When Napoleon arrived on the scene and became First Consul in Nov 1799 he revived the title of Regiment, the 45th receiving the title of 45me Regiment de Ligne in the infantry force of 90 regiments numbered 1 to 122 with 32 vacant numbers. In a decree of 1803 he ordered a uniform flag for the whole army consisting of the national colours arranged with a white diamond shape in the centre with red and blue triangles filling the corners. This version carried the Fasces and RF (Republique Francais). In 1804 Napoleon became Emperor and the Republican colours and standards were replaced by the Imperial Eagles and the inscription L'EMPEREUR DES FRANCAIS AU 45ME REGIMENT appeared. On 5 Dec 1804 all regiments paraded on the Champ de Mars and received their Eagles from the hands of the Emperor, on the scale of one to each battalion of infantry and squadron of cavalry.

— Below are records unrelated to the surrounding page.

-- pv_equiv track=rewrite | github.com/xwshiba/100-day-programming | 011- 100 cs61a Lab/lab 04 preparation.py | missing_digits
-- ===== SOURCE A (Python) =====
-- def missing_digits(n):
--     """Given a number a that is in sorted, increasing order,
--     return the number of missing digits in n. A missing digit is
--     a number between the first and last digit of a that is not in n.
--
--     Write the recursive function missing_digits that takes a number n
--     that is sorted in increasing order
--     (for example, 12289 is valid but 15362 and 98764 are not).
--     It returns the number of missing digits in n.
--     A missing digit is a number between the first and last digit of n of a that is not in n.
--
--
--     >>> missing_digits(1248) # 3, 5, 6, 7
--     4
--     >>> missing_digits(1122) # No missing numbers
--     0
--     >>> missing_digits(123456) # No missing numbers
--     0
--     >>> missing_digits(3558) # 4, 6, 7
--     3
--     >>> missing_digits(35578) # 4, 6
--     2
--     >>> missing_digits(12456) # 3
--     1
--     >>> missing_digits(16789) # 2, 3, 4, 5
--     4
--     >>> missing_digits(19) # 2, 3, 4, 5, 6, 7, 8
--     7
--     >>> missing_digits(4) # No missing numbers between 4 and 4
--     0
--     """
--     all_but_last, second_last, last = n // 10, n // 10 % 10, n % 10
--     cond = last - second_last - 1
--     if all_but_last == 0:
--         return 0
--     else:
--         if cond <= 0:
--             return missing_digits(all_but_last)
--         else:
--             return cond + missing_digits(all_but_last)
-- ===== SOURCE B (Python) =====
-- def missing_digits(n):
--     count = 0
--     while n >= 10:
--         count += max(0, n % 10 - n // 10 % 10 - 1)
--         n //= 10
--     return count
-- ===== Notes on version B (the rewrite author's own statement) =====
-- stated objective: alternative
-- what changed: Replaces A's non-tail recursion over adjacent digit pairs by an iterative while-loop with an explicit accumulator (adding max(0, gap) per pair).
-- outside the precondition, e.g. on missing_digits(-1): A raises RecursionError, B returns 0
import Mathlib
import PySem

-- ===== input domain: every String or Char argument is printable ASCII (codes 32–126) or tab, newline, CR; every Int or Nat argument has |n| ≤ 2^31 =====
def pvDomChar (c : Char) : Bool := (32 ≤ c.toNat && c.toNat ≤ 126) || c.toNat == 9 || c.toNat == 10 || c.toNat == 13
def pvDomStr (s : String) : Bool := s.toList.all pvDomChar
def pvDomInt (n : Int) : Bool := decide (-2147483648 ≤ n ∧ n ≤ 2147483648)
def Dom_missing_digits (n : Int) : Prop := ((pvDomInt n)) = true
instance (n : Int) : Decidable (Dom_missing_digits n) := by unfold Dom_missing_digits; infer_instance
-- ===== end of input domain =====

-- B replaces A's recursion over adjacent digit pairs by an iterative accumulator loop (same cost, different decomposition).


-- ===== PORT A =====
-- A's recursion on n // 10; on the admitted domain n ≥ 0, Python's // and % on
-- nonnegative ints coincide with Nat division, so the recursion runs on n.toNat.
def missingDigitsRecA (n : Nat) : Int :=
  let all_but_last := n / 10
  let cond : Int := (n % 10 : Nat) - ((all_but_last % 10 : Nat) : Int) - 1
  if all_but_last = 0 then 0
  else
    if cond ≤ 0 then missingDigitsRecA all_but_last
    else cond + missingDigitsRecA all_but_last
termination_by n
decreasing_by
  all_goals exact Nat.div_lt_self (Nat.pos_of_ne_zero (by omega)) (by omega)

def missing_digits (n : Int) : Int := missingDigitsRecA n.toNat

-- ===== PORT B =====
-- B's while-loop with accumulator: while n >= 10, add max(0, n%10 - n//10%10 - 1), n //= 10.
def missingDigitsLoopB (n : Nat) (count : Int) : Int :=
  if n < 10 then count
  else missingDigitsLoopB (n / 10)
        (count + max 0 ((n % 10 : Nat) - ((n / 10 % 10 : Nat) : Int) - 1))
termination_by n
decreasing_by
  have : n / 10 < n := Nat.div_lt_self (by omega) (by omega)
  omega

def missing_digits_alt (n : Int) : Int := missingDigitsLoopB n.toNat 0

-- ===== PRECONDITION & SPEC =====
-- Pre_ excludes negative n, on which the Python A recurses forever on -1 and raises RecursionError.
def Pre_missing_digits (n : Int) : Prop := 0 ≤ n
instance (n : Int) : Decidable (Pre_missing_digits n) := by unfold Pre_missing_digits; infer_instance
def pvWitness_missing_digits : Int := (1248)

def Spec_missing_digits (n : Int) (out : Int) : Prop := out = missing_digits_alt n
instance (n : Int) (out : Int) : Decidable (Spec_missing_digits n out) := by unfold Spec_missing_digits; infer_instance

-- ===== CLAIM (what is proved, stated in full; the proofs are below) =====
def Claim_equal_missing_digits : Prop := ∀ (n : Int), Dom_missing_digits n → Pre_missing_digits n → Spec_missing_digits n (missing_digits n)

-- ===== LEMMAS AND PROOFS =====
-- Loop invariant: the accumulator passes straight through, so B's loop computes A's recursion plus the accumulator.
theorem loopB_eq_recA (n : Nat) (count : Int) :
    missingDigitsLoopB n count = count + missingDigitsRecA n := by
  induction n using Nat.strong_induction_on generalizing count with
  | _ n ih =>
    rw [missingDigitsLoopB, missingDigitsRecA]
    by_cases h : n < 10
    · have h0 : n / 10 = 0 := Nat.div_eq_of_lt h
      simp [h, h0]
    · have hlt : n / 10 < n := Nat.div_lt_self (by omega) (by omega)
      have hne : ¬ n / 10 = 0 := by
        rw [Nat.div_eq_zero_iff]; omega
      simp only [h, if_false, hne, if_false]
      rw [ih _ hlt]
      by_cases hcle : ((n % 10 : Nat) : Int) - ((n / 10 % 10 : Nat) : Int) - 1 ≤ 0
      · rw [if_pos hcle, max_eq_left (by omega)]
        ring
      · rw [if_neg hcle, max_eq_right (by omega)]
        ring

-- ===== VERDICT (by name: the statement is the Claim_ definition above) =====
theorem missing_digits_spec : Claim_equal_missing_digits := by
  intro n _ _
  unfold Spec_missing_digits missing_digits missing_digits_alt
  rw [loopB_eq_recA]; ring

However, in a letter of 12 Oct 1811 the 9th Regiment of Artillery who only had one Eagle asked if they could have a second one as all the other units had one for each main subdivision. In the correspondence which followed, the Emperor took the opportunity to say that he had for some time thought that there were too many Eagles in the army, and he intended to cut all regiments down to one each. The complaint of the underprivileged 9th Artillery touched off a complete reorganisation of flags so that in Dec 1811 Napoleon ordered another new pattern to be issued strictly one per regiment. This one had the national colours placed vertically, the Tricolour as we know it, with the inscription L'EMPEREUR NAPOLEON AU 45ME REGIMENT. It also laid down that the battles of Ulm, Austrlitz, Jena, Eylau, Friedland, Eggmuhl, Essling and Wagram would be inscribed as appropriate. The 45th to have AUSTRLITZ, JENA, FRIEDLAND, ESSLING and WAGRAM. The pole for the infantry to be 8 feet in length.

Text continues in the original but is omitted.